POLITICS INOFFICIAL – Tyrolean population threatens a super election year in 2022

Everyone has felt firsthand that times can change within a few moments. In politics, the half-life – i.e. the size that decreases over time – is measured in separate units anyway. Sebastian Kurz had to feel that too, who said when he withdrew from the Chancellor that he was only human in order to press on the lacrimal gland, which is out of place in politics.

Kurz then had to experience something deeply inhuman: that not everyone who was behind you the day before will continue to do so the next day, or only to make the decisive move into the abyss. True friends reveal themselves in times of crisis. But they rarely exist in politics. There is a reason why they say: enemy, archenemy, party friend.

But back to Tyrol: The short dismantling has far greater consequences than one would like to believe. Because 2022 could be a super election year for the Tyrolean population. The municipal council and mayoral elections on February 27 and the federal presidential elections in autumn are fixed.
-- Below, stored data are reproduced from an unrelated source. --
-- pv_equiv track=rewrite | github.com/vlgiitr/deep_cache_replacement | utils/standard_algo.py | getFurthestAccessBlock
-- ===== SOURCE A (Python) =====
-- def getFurthestAccessBlock(C, OPT):
--     maxAccessPosition = -1
--     maxAccessBlock = -1
--     for cached_block in C:
--         if len(OPT[cached_block]) is 0:
--             return cached_block
--     for cached_block in C:
--         if OPT[cached_block][0] > maxAccessPosition:
--             maxAccessPosition = OPT[cached_block][0]
--             maxAccessBlock = cached_block
--     return maxAccessBlock
-- ===== SOURCE B (Python) =====
-- def getFurthestAccessBlock(C, OPT):
--     maxAccessPosition = -1
--     maxAccessBlock = -1
--     for cached_block in C:
--         nxt = OPT[cached_block]
--         if not nxt:
--             return cached_block
--         if nxt[0] > maxAccessPosition:
--             maxAccessPosition = nxt[0]
--             maxAccessBlock = cached_block
--     return maxAccessBlock
-- ===== Notes on version B (the rewrite author's own statement) =====
-- stated objective: simpler
-- what changed: Fuses A's two sequential scans (one for an empty-future block, one for the furthest next access) into a single pass that returns immediately on an empty entry and otherwise tracks the running maximum, with one dict lookup per element instead of up to three.
import Mathlib
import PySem

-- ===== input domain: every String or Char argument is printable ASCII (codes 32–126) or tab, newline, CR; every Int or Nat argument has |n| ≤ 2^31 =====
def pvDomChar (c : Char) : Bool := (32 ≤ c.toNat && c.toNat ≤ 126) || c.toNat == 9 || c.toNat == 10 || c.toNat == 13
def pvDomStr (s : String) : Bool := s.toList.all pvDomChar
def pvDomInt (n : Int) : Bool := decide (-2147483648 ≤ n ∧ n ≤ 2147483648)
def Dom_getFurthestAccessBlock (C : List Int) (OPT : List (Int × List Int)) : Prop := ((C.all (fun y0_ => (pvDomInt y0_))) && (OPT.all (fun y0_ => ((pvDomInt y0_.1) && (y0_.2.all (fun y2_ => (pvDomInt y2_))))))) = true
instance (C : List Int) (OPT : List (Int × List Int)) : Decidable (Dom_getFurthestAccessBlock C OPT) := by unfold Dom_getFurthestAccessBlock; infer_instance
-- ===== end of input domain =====

-- B fuses A's two sequential scans over C into a single pass (early return on an
-- empty entry, otherwise running-maximum update); same return value everywhere A returns.


-- ===== PORT A =====
-- A's first loop: return the first cached_block whose OPT entry is empty.
-- (OPT[c] on a missing key raises KeyError in Python; Pre_ excludes exactly the
--  inputs where that lookup is reached, so the `.getD []` default is never observed
--  on admitted inputs.)
def pvFindEmptyA (C : List Int) (OPT : List (Int × List Int)) : Option Int :=
  match C with
  | [] => none
  | c :: rest =>
    if ((PySem.Dict.get? (PySem.Dict.mk OPT) c).getD []).length = 0 then some c
    else pvFindEmptyA rest OPT

-- A's second loop: running strict maximum of OPT[c][0] with sentinel trackers.
def pvMaxLoopA (C : List Int) (OPT : List (Int × List Int))
    (maxAccessPosition maxAccessBlock : Int) : Int :=
  match C with
  | [] => maxAccessBlock
  | c :: rest =>
    let v := ((PySem.Dict.get? (PySem.Dict.mk OPT) c).getD []).headD 0
    if v > maxAccessPosition then pvMaxLoopA rest OPT v c
    else pvMaxLoopA rest OPT maxAccessPosition maxAccessBlock

def getFurthestAccessBlock (C : List Int) (OPT : List (Int × List Int)) : Int :=
  match pvFindEmptyA C OPT with
  | some c => c
  | none => pvMaxLoopA C OPT (-1) (-1)

-- ===== PORT B =====
-- B's single fused loop.
def pvGoB (C : List Int) (OPT : List (Int × List Int))
    (maxAccessPosition maxAccessBlock : Int) : Int :=
  match C with
  | [] => maxAccessBlock
  | c :: rest =>
    match (PySem.Dict.get? (PySem.Dict.mk OPT) c).getD [] with
    | [] => c
    | v :: _ =>
      if v > maxAccessPosition then pvGoB rest OPT v c
      else pvGoB rest OPT maxAccessPosition maxAccessBlock

def getFurthestAccessBlock_alt (C : List Int) (OPT : List (Int × List Int)) : Int :=
  pvGoB C OPT (-1) (-1)

-- ===== PRECONDITION & SPEC =====
-- Pre_ excludes exactly the inputs on which Python A raises KeyError: a block of C
-- missing from OPT that is reached before any block with an empty OPT entry.
def Pre_getFurthestAccessBlock (C : List Int) (OPT : List (Int × List Int)) : Prop :=
  ∀ i : Fin C.length, PySem.Dict.get? (PySem.Dict.mk OPT) C[i] = none →
    ∃ j : Fin C.length, j.val < i.val ∧ PySem.Dict.get? (PySem.Dict.mk OPT) C[j] = some []
instance (C : List Int) (OPT : List (Int × List Int)) : Decidable (Pre_getFurthestAccessBlock C OPT) := by unfold Pre_getFurthestAccessBlock; infer_instance
def pvWitness_getFurthestAccessBlock : List Int × (List (Int × List Int)) :=
  ([1, 2, 1], [(1, [3, 5]), (2, [0])])
def Spec_getFurthestAccessBlock (C : List Int) (OPT : List (Int × List Int)) (out : Int) : Prop := out = getFurthestAccessBlock_alt C OPT
instance (C : List Int) (OPT : List (Int × List Int)) (out : Int) : Decidable (Spec_getFurthestAccessBlock C OPT out) := by unfold Spec_getFurthestAccessBlock; infer_instance

-- ===== CLAIM (what is proved, stated in full; the proofs are below) =====
def Claim_equal_getFurthestAccessBlock : Prop := ∀ (C : List Int) (OPT : List (Int × List Int)), Dom_getFurthestAccessBlock C OPT → Pre_getFurthestAccessBlock C OPT → Spec_getFurthestAccessBlock C OPT (getFurthestAccessBlock C OPT)

-- ===== LEMMAS AND PROOFS =====
-- The two ports agree unconditionally (for any accumulator state): in the fused
-- loop the first empty entry is returned exactly where A's first scan finds it,
-- and otherwise the accumulator transitions coincide with A's second scan.
lemma pv_fuse (C : List Int) (OPT : List (Int × List Int)) :
    ∀ pos blk : Int,
      (match pvFindEmptyA C OPT with
       | some c => c
       | none => pvMaxLoopA C OPT pos blk) = pvGoB C OPT pos blk := by
  induction C with
  | nil => intro pos blk; simp [pvFindEmptyA, pvMaxLoopA, pvGoB]
  | cons c rest ih =>
    intro pos blk
    rcases h : (PySem.Dict.get? (PySem.Dict.mk OPT) c).getD [] with _ | ⟨v, tl⟩
    · simp [pvFindEmptyA, pvGoB, h]
    · have hne : ¬ ((PySem.Dict.get? (PySem.Dict.mk OPT) c).getD []).length = 0 := by
        simp [h]
      rw [pvFindEmptyA, pvGoB, pvMaxLoopA, if_neg hne, h]
      by_cases hv : v > pos
      · simpa [hv] using ih v c
      · simpa [hv] using ih pos blk

-- ===== VERDICT (by name: the statement is the Claim_ definition above) =====
theorem getFurthestAccessBlock_spec : Claim_equal_getFurthestAccessBlock := by
  intro C OPT _ _
  unfold Spec_getFurthestAccessBlock getFurthestAccessBlock getFurthestAccessBlock_alt
  exact pv_fuse C OPT (-1) (-1)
In May or June, the early state elections were planned – as it recently rang through the walkways of the country house – after black-green no longer looks harmonious even through rose-colored glasses. And suddenly the early election of the National Council hovers like a sword of Damocles over Tyrol.

The draft horse was lost
Only job optimists still believe that the federal coalition will last until 2024. What to do? It seems fixed that one wants to avoid early elections to the National Council by all means. Until recently, Sebastian Kurz was still the draft horse, whose pace many old-age ÖVP members also believed to feel renewed vigor, but for former “party friends” he is now a lame horse who does harm, actually to the slaughterhouse and “disposed of ” heard. Many fear that the “Causa Kurz” and whatever else might pop up there could have a negative impact on their “own” election results.

Lots of campaigning
Four ballots in one year are a no-go. But this is what the party strategists at the federal, but also at the state level, are struggling to find out about how to be well prepared for the election campaign. It goes without saying that factual politics once again takes a back seat. Because in election times it is only about one thing: Make a lot of promises that are ultimately not kept in order to do as well as possible – no matter what the cost.